Al salir de las oficinas del Knoxville Enterprise, se detuvo un momento para ajustar el cartel escrito a mano que colgaba junto a la puerta. El Enterprise era un periódico semanal relativamente pequeño, pero estaba creciendo. Decker lo había fundado con poco dinero y mucha ingenuidad, y todavía había que luchar a diario para mantenerlo a flote. Lo bueno era que, gracias al estilo agresivo de Decker, el Enterprise a menudo superaba a los dos diarios locales, en una ocasión incluso con una noticia de repercusión nacional. Decker había sido siempre un hombre emprendedor que no temía asumir riesgos, y aunque las más de las veces salía perdiendo, le gustaba creer que tenía cierto don para encontrarse en el sitio adecuado, en el momento oportuno. En aquel momento habría tenido que estar en el aeropuerto, pero no lo estaba.
– ¡Vas a perder el avión! -gritó Elizabeth, su esposa.
– ¡Ya voy! -contestó él-. Ve arrancando el coche.
– Ya está en marcha. Te conozco demasiado bien.
Llegaron a la puerta de embarque con tres minutos de sobra, pero Decker no quería malgastar ni un segundo en el asiento del avión cuando podía pasarlo con Elizabeth. Después de sólo tres meses de casados, no le apetecía separarse dos semanas de su mujer, pero al final no tendría más remedio que subir al avión si no quería quedarse en tierra.
Mientras el avión se elevaba sobre la pista de despegue, Decker contempló la ciudad de Alcoa, en los suburbios del sur de Knoxville. Allá abajo pudo distinguir su pequeña casa en el linde de uno de los parques de Alcoa. Un tropel de inquietantes sentimientos le embargó al verla desvanecerse en el paisaje. Decker había pasado buena parte de su vida viajando. De niño lo hizo con su familia, que se trasladaba de un cuartel militar a otro. Más tarde pasó un año y medio haciendo autoestop por todo Estados Unidos y Canadá y luego cuatro años en el ejército. Se sentía estafado y con suerte al mismo tiempo. Nunca había tenido un hogar y detestaba hacer maletas, pero le entusiasmaba viajar.
El vuelo llegó a Nueva York con retraso y tuvo que echar una carrera para llegar a tiempo de coger el vuelo de conexión a Milán. Al acercarse a la puerta de embarque buscó algún rostro familiar, aunque infructuosamente. Para ser más exactos, allí no había nadie. Decker se asomó al ventanal. El avión seguía allí, pero en ese instante pudo escuchar como empezaban a rugir los motores. Recorrió con enorme estruendo la alfombra roja que cubría el suelo inclinado de la pasarela y allí casi se choca con una de las azafatas de tierra.

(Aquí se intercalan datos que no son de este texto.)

-- B replaces A's endswith-scan over the multi-level-TLD set by joining the last two
-- labels once and testing that single candidate's set membership (objective: simpler).
-- Python A iterates the MULTI_LEVEL_TLDS set; the port iterates its elements in the
-- literal's order, which is sound because at most one entry can match a given domain
-- (proved in pvScan_eq), so the result does not depend on iteration order.

-- ===== PORT A =====
def pvMultis : List (List Char) :=
  ["co.uk".toList, "com.au".toList, "com.br".toList, "com.ar".toList, "com.mx".toList,
   "com.tr".toList, "com.cn".toList, "com.sa".toList, "com.eg".toList, "com.ve".toList,
   "com.co".toList, "com.pe".toList, "com.cl".toList]

def pvMultiSet : PySem.Set (List Char) := PySem.Set.ofList pvMultis

def pvAliases : PySem.Dict (List Char) (List Char) := PySem.Dict.mk
  [("c.gle".toList, "google.com".toList),
   ("g.co".toList, "google.com".toList),
   ("googlemail.com".toList, "google.com".toList),
   ("gmail.com".toList, "google.com".toList),
   ("youtube.com".toList, "google.com".toList),
   ("yt.be".toList, "google.com".toList),
   ("1e100.net".toList, "google.com".toList),
   ("facebookmail.com".toList, "facebook.com".toList),
   ("fb.com".toList, "facebook.com".toList),
   ("messaging.microsoft.com".toList, "microsoft.com".toList),
   ("outlook.com".toList, "microsoft.com".toList),
   ("office365.com".toList, "microsoft.com".toList)]

def pvScanA (dom : List Char) (labels : List (List Char)) :
    List (List Char) → Option (List Char)
  | [] => none
  | m :: rest =>
    if PySem.Chars.endswith dom ('.' :: m) then
      let needed := (PySem.Chars.splitOn m ['.']).length + 1
      if needed ≤ labels.length then
        some (PySem.Chars.join ['.'] (PySem.List.slice labels (some (-(needed : Int))) none))
      else pvScanA dom labels rest
    else pvScanA dom labels rest

def registrable_domain_py (domain : String) : String :=
  let d := PySem.Chars.stripChars (PySem.Chars.lower domain.toList) ['.']
  if d = [] then ""
  else if pvAliases.contains d then String.ofList (pvAliases.getD d [])
  else
    let labels := PySem.Chars.splitOn d ['.']
    if labels.length < 2 then String.ofList d
    else
      let suffix := PySem.Chars.join ['.'] (PySem.List.slice labels (some (-2)) none)
      match pvScanA d labels pvMultiSet with
      | some r => String.ofList r
      | none => String.ofList suffix

-- ===== PORT B =====
def registrable_domain_py_alt (domain : String) : String :=
  let host := PySem.Chars.stripChars (PySem.Chars.lower domain.toList) ['.']
  if host = [] then ""
  else
    match pvAliases.get? host with
    | some v => String.ofList v
    | none =>
      let labels := PySem.Chars.splitOn host ['.']
      if labels.length < 2 then String.ofList host
      else
        let suffix := ((PySem.List.pyGet? labels (-2)).getD []) ++
          '.' :: ((PySem.List.pyGet? labels (-1)).getD [])
        if 3 ≤ labels.length ∧ PySem.Set.contains pvMultiSet suffix = true then
          String.ofList (((PySem.List.pyGet? labels (-3)).getD []) ++ '.' :: suffix)
        else String.ofList suffix


-- ===== PRECONDITION & SPEC =====
def Spec_registrable_domain_py (domain : String) (out : String) : Prop := out = registrable_domain_py_alt domain
instance (domain : String) (out : String) : Decidable (Spec_registrable_domain_py domain out) := by unfold Spec_registrable_domain_py; infer_instance

-- ===== CLAIM (what is proved, stated in full; the proofs are below) =====
def Claim_equal_registrable_domain_py : Prop := ∀ (domain : String), Dom_registrable_domain_py domain → Spec_registrable_domain_py domain (registrable_domain_py domain)

-- ===== LEMMAS AND PROOFS =====
def pvSegs (c : Char) : List Char → List (List Char)
  | [] => [[]]
  | a :: rest =>
    if a = c then [] :: pvSegs c rest
    else
      match pvSegs c rest with
      | [] => [[a]]
      | s :: ss => (a :: s) :: ss

theorem pvSegs_ne_nil (c : Char) (l : List Char) : pvSegs c l ≠ [] := by
  induction l with
  | nil => simp [pvSegs]
  | cons a rest ih =>
    simp only [pvSegs]
    split
    · simp
    · cases h : pvSegs c rest <;> simp

theorem pvGo_eq (c : Char) : ∀ (fuel : Nat) (l cur : List Char) (acc : List (List Char)),
    l.length ≤ fuel →
    PySem.Chars.splitOn.go [c] fuel l cur acc =
      acc.reverse ++ (match pvSegs c l with
        | [] => [cur.reverse]
        | s :: ss => (cur.reverse ++ s) :: ss) := by
  intro fuel
  induction fuel with
  | zero =>
    intro l cur acc hl
    have : l = [] := by cases l <;> simp_all
    subst this
    simp [PySem.Chars.splitOn.go, pvSegs]
  | succ fuel ih =>
    intro l cur acc hl
    cases l with
    | nil => simp [PySem.Chars.splitOn.go, pvSegs]
    | cons a rest =>
      rw [PySem.Chars.splitOn.go]
      by_cases hac : a = c
      · subst hac
        have hpre : List.isPrefixOf [a] (a :: rest) = true := by simp [List.isPrefixOf]
        simp only [hpre, if_true, List.length_cons, List.length_nil, List.drop_succ_cons, List.drop_zero]
        rw [ih rest [] (cur.reverse :: acc) (by simpa using Nat.lt_succ_iff.mp (by simpa using hl))]
        cases h : pvSegs a rest with
        | nil => exact absurd h (pvSegs_ne_nil a rest)
        | cons s ss => simp [pvSegs, h]
      · have hpre : List.isPrefixOf [c] (a :: rest) = false := by
          simp [List.isPrefixOf]; exact fun h => absurd h.symm hac
        rw [if_neg (by simp [hpre])]
        rw [ih rest (a :: cur) acc (by simpa using Nat.lt_succ_iff.mp (by simpa using hl))]
        cases h : pvSegs c rest with
        | nil => exact absurd h (pvSegs_ne_nil c rest)
        | cons s ss => simp [pvSegs, h, hac]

– ¡Tengo que coger ese avión! -le dijo a la mujer con el gesto de súplica más dulce que pudo conseguir.
– ¿Lleva el pasaporte? -preguntó la azafata.
– Sí, aquí mismo -contestó Decker al tiempo que le entregaba el pasaporte y el billete.
– ¿Y el equipaje?
– Es éste -contestó alzando ligeramente una bolsa de mano más grande y llena de lo aceptable.

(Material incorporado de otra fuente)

-- the tens region 20..99 of B's word table, as A computes it
lemma region_tens (a : Int) (h20 : 20 ≤ a) (h99 : a ≤ 99) :
    (if PySem.Int.mod a 10 = 0 then
      PySem.Str.join " " [dicLookL (PySem.Int.floordiv a 10 * 10)]
    else
      PySem.Str.join " " [dicLookL (PySem.Int.floordiv a 10 * 10),
                          dicLookL (PySem.Int.mod a 10)]) = wordB a := by
  obtain ⟨hq2, hq9⟩ := q_bounds a h20 h99
  obtain ⟨hm0, hm10⟩ := mod_bounds a
  have hT := tens_look (PySem.Int.floordiv a 10) hq2 hq9
  have hB : wordB a = if PySem.Int.mod a 10 = 0 then
      PySem.List.pyGetD tensB (PySem.Int.floordiv a 10 - 2) ""
    else PySem.Str.join "" [PySem.List.pyGetD tensB (PySem.Int.floordiv a 10 - 2) "", " ",
                            PySem.List.pyGetD unitsB (PySem.Int.mod a 10) ""] := by
    unfold wordB
    rw [if_neg (by omega : ¬ a < 20)]
  rw [hB]
  by_cases hm : PySem.Int.mod a 10 = 0
  · rw [if_pos hm, if_pos hm, join1, hT]
  · have hU := units_look (PySem.Int.mod a 10) (by omega) (by omega)
    rw [if_neg hm, if_neg hm, join2, hT, hU]

lemma agree_of_in_range (a : Int) (h1 : -99 ≤ a) (h2 : a ≤ 99)
    (hD : ¬ D_transformation a) : transformation a = transformation_alt a := by
  rw [transformation_eq]
  unfold transformationL transformation_alt D_transformation at *
  rw [if_neg (by omega : ¬ a < -100), if_neg (by omega : ¬ a > 100),
      if_neg (by omega : ¬ a < -100), if_neg (by omega : ¬ a > 100)]
  by_cases hpos20 : a > 19
  · -- 20 ≤ a ≤ 99
    rw [if_pos hpos20, if_neg (by omega : ¬ a < 0),
        words_look a (by omega) (by omega)]
    exact region_tens a (by omega) h2
  · rw [if_neg hpos20]
    by_cases hsm : a < 20 ∧ a > 0
    · -- 1 ≤ a ≤ 19
      rw [if_pos hsm, if_neg (by omega : ¬ a < 0), words_look a (by omega) (by omega), join1,
          units_look a (by omega) (by omega)]
      unfold wordB
      rw [if_pos (by omega : a < 20)]
    · rw [if_neg hsm]
      by_cases h0 : a = 0
      · rw [if_pos h0, if_neg (by omega : ¬ a < 0), h0]
        decide
      · -- a < 0
        have hneg : a < 0 := by omega
        rw [if_neg h0, if_pos hneg, if_pos hneg, words_look (-a) (by omega) (by omega)]
        obtain ⟨hm0, hm10⟩ := mod_bounds (-a)
        by_cases hbig : -a > 19
        · -- -99 ≤ a ≤ -20
          have := region_tens (-a) (by omega) (by omega)
          by_cases hm : PySem.Int.mod (-a) 10 = 0
          · rw [if_pos ⟨hbig, hm⟩, joinMinus, ← this, if_pos hm, join1]
          · rw [if_neg (by tauto), if_pos hm, if_pos hbig, joinMinus3, ← this, if_neg hm]
        · -- -10 ≤ a ≤ -1 (the teens -19..-11 are inside D_ and excluded here)
          have hle10 : -a ≤ 10 := by omega
          by_cases hm : PySem.Int.mod (-a) 10 = 0
          · -- -a = 10
            have h10 : -a = 10 := by
              rcases (by omega : -a = 10 ∨ -a < 10) with h | h
              · exact h
              · rw [mod_small (-a) (by omega) h] at hm; omega
            rw [if_neg (by tauto), if_neg (not_not_intro hm), if_pos (by omega : -a < 20), h10, joinMinus,
                units_look 10 (by omega) (by omega)]
            unfold wordB
            rw [if_pos (by omega : (10:Int) < 20)]
          · -- 1 ≤ -a ≤ 9
            have hlt10 : -a < 10 := by
              rcases (by omega : -a = 10 ∨ -a < 10) with h | h
              · rw [h] at hm; exact absurd (by decide : PySem.Int.mod (10:Int) 10 = 0) hm
              · exact h
            have hms := mod_small (-a) (by omega) hlt10
            rw [if_neg (by tauto), if_pos hm, if_neg hbig, hms, joinMinus,
                units_look (-a) (by omega) (by omega)]
            unfold wordB
            rw [if_pos (by omega : -a < 20)]

set_option maxRecDepth 8192 in
lemma changed_A : transformation (-11) = "минус один" := by
  rw [transformation_eq]; decide

set_option maxRecDepth 8192 in
lemma changed_B : transformation_alt (-11) = "минус одиннадцать" := by decide

set_option maxRecDepth 8192 in
lemma tight_fin : ∀ k : Fin 9,
    transformationL ((k : Int) - 19) ≠ transformation_alt ((k : Int) - 19) := by decide

-- ===== VERDICT =====
theorem transformation_spec : Claim_unchanged_transformation := by
  intro a _ hP
  unfold Spec_transformation
  intro hD
  by_cases hlo : a < -100
  · simp [transformation, transformation_alt, hlo]
  · by_cases hhi : a > 100
    · simp [transformation, transformation_alt, hlo, hhi]
    · rcases hP with ⟨hp1, hp2⟩
      exact agree_of_in_range a (by omega) (by omega) hD

theorem transformation_changed : Claim_changed_transformation := by
  unfold Claim_changed_transformation
  refine ⟨by decide, by decide, by decide, changed_A, changed_B, by decide⟩

theorem transformation_tight : Claim_exact_transformation := by
  intro a _ _ hD
  unfold D_transformation at hD
  rw [transformation_eq]
  have hk : (a + 19).toNat < 9 := by omega
  have h := tight_fin ⟨(a + 19).toNat, hk⟩
  have hc : ((⟨(a + 19).toNat, hk⟩ : Fin 9) : Int) - 19 = a := by
    simp only [Fin.val]; omega
  rw [hc] at h
  exact h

El avión aún no se había movido y una vez avisado el piloto, sólo hubo que volver a encajar la pasarela. Con un «gracias» escueto pero sentido, Decker subió al avión y se dirigió a su asiento. Ahora pudo ver ante sí un mar de caras familiares y amigas. A su derecha iba John Jackson, jefe de la expedición. Unos asientos más atrás viajaba Eric Jumper. Ambos habían estudiado en la academia del ejército del aire de Colorado Springs. Jackson era doctor en Física y había profundizado en el campo de los rayos láser y los haces de partículas. Jumper también doctorado, era ingeniero y se había especializado en termodinámica, aerodinámica y permutación térmica. De hecho, prácticamente todos los que formaban aquel mar de rostros estaban doctorados en alguna materia. En total había más de cuarenta personas, entre científicos, técnicos y personal de apoyo. Aunque sólo conocía a la mayoría de vista, muchos interrumpieron la conversación lo justo para ofrecerle una sonrisa de bienvenida o para expresarle su alegría por que no hubiese perdido el avión.